▼▼▼

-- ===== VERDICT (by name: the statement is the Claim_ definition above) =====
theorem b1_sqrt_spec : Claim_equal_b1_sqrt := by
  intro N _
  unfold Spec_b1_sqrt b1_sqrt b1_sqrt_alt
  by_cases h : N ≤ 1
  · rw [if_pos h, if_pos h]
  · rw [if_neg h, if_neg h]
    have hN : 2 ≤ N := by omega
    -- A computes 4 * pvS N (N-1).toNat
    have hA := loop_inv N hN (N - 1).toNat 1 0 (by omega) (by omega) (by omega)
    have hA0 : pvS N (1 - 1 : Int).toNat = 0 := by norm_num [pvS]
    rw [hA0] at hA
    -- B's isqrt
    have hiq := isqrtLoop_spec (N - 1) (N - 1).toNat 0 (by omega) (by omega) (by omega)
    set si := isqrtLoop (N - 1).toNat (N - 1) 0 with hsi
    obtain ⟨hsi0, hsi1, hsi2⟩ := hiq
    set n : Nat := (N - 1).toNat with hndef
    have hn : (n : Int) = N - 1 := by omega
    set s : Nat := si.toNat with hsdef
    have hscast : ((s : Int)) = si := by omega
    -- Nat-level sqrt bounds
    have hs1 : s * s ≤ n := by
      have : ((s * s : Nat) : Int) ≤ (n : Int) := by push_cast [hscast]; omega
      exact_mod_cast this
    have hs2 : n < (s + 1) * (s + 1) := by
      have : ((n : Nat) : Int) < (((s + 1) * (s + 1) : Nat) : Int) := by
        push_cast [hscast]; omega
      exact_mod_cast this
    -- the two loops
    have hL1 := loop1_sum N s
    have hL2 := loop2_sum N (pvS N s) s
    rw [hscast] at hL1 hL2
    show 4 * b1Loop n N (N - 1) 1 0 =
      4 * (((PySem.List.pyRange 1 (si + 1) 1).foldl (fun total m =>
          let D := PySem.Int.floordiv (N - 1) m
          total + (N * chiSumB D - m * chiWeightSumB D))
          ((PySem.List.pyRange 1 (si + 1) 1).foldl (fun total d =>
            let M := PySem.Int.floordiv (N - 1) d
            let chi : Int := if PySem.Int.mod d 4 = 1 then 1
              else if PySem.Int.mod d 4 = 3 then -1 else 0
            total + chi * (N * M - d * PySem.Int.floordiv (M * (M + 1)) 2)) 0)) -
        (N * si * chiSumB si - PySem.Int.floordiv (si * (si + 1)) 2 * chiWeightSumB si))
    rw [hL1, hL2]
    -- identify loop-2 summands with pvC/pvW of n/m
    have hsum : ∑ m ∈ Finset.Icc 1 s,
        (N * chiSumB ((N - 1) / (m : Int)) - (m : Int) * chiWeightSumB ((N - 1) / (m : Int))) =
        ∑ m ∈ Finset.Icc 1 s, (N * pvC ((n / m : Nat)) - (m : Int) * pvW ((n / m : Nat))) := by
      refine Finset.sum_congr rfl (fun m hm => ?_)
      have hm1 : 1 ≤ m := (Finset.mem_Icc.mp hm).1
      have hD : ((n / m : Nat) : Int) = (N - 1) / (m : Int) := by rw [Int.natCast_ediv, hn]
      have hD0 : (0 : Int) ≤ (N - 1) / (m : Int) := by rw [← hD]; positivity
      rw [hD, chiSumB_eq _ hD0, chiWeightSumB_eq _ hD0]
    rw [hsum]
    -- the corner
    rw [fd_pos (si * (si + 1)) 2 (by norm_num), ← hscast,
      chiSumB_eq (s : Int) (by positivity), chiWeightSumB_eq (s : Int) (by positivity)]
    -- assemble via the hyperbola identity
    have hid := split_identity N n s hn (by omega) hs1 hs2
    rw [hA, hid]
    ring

▲▲▲

▶ What the task asks
No line may be altered or left out when the data is written out.

▶ Task result
-- ===== VERDICT (by name: the statement is the Claim_ definition above) =====
theorem b1_sqrt_spec : Claim_equal_b1_sqrt := by
  intro N _
  unfold Spec_b1_sqrt b1_sqrt b1_sqrt_alt
  by_cases h : N ≤ 1
  · rw [if_pos h, if_pos h]
  · rw [if_neg h, if_neg h]
    have hN : 2 ≤ N := by omega
    -- A computes 4 * pvS N (N-1).toNat
    have hA := loop_inv N hN (N - 1).toNat 1 0 (by omega) (by omega) (by omega)
    have hA0 : pvS N (1 - 1 : Int).toNat = 0 := by norm_num [pvS]
    rw [hA0] at hA
    -- B's isqrt
    have hiq := isqrtLoop_spec (N - 1) (N - 1).toNat 0 (by omega) (by omega) (by omega)
    set si := isqrtLoop (N - 1).toNat (N - 1) 0 with hsi
    obtain ⟨hsi0, hsi1, hsi2⟩ := hiq
    set n : Nat := (N - 1).toNat with hndef
    have hn : (n : Int) = N - 1 := by omega
    set s : Nat := si.toNat with hsdef
    have hscast : ((s : Int)) = si := by omega
    -- Nat-level sqrt bounds
    have hs1 : s * s ≤ n := by
      have : ((s * s : Nat) : Int) ≤ (n : Int) := by push_cast [hscast]; omega
      exact_mod_cast this
    have hs2 : n < (s + 1) * (s + 1) := by
      have : ((n : Nat) : Int) < (((s + 1) * (s + 1) : Nat) : Int) := by
        push_cast [hscast]; omega
      exact_mod_cast this
    -- the two loops
    have hL1 := loop1_sum N s
    have hL2 := loop2_sum N (pvS N s) s
    rw [hscast] at hL1 hL2
    show 4 * b1Loop n N (N - 1) 1 0 =
      4 * (((PySem.List.pyRange 1 (si + 1) 1).foldl (fun total m =>
          let D := PySem.Int.floordiv (N - 1) m
          total + (N * chiSumB D - m * chiWeightSumB D))
          ((PySem.List.pyRange 1 (si + 1) 1).foldl (fun total d =>
            let M := PySem.Int.floordiv (N - 1) d
            let chi : Int := if PySem.Int.mod d 4 = 1 then 1
              else if PySem.Int.mod d 4 = 3 then -1 else 0
            total + chi * (N * M - d * PySem.Int.floordiv (M * (M + 1)) 2)) 0)) -
        (N * si * chiSumB si - PySem.Int.floordiv (si * (si + 1)) 2 * chiWeightSumB si))
    rw [hL1, hL2]
    -- identify loop-2 summands with pvC/pvW of n/m
    have hsum : ∑ m ∈ Finset.Icc 1 s,
        (N * chiSumB ((N - 1) / (m : Int)) - (m : Int) * chiWeightSumB ((N - 1) / (m : Int))) =
        ∑ m ∈ Finset.Icc 1 s, (N * pvC ((n / m : Nat)) - (m : Int) * pvW ((n / m : Nat))) := by
      refine Finset.sum_congr rfl (fun m hm => ?_)
      have hm1 : 1 ≤ m := (Finset.mem_Icc.mp hm).1
      have hD : ((n / m : Nat) : Int) = (N - 1) / (m : Int) := by rw [Int.natCast_ediv, hn]
      have hD0 : (0 : Int) ≤ (N - 1) / (m : Int) := by rw [← hD]; positivity
      rw [hD, chiSumB_eq _ hD0, chiWeightSumB_eq _ hD0]
    rw [hsum]
    -- the corner
    rw [fd_pos (si * (si + 1)) 2 (by norm_num), ← hscast,
      chiSumB_eq (s : Int) (by positivity), chiWeightSumB_eq (s : Int) (by positivity)]
    -- assemble via the hyperbola identity
    have hid := split_identity N n s hn (by omega) hs1 hs2
    rw [hA, hid]
    ring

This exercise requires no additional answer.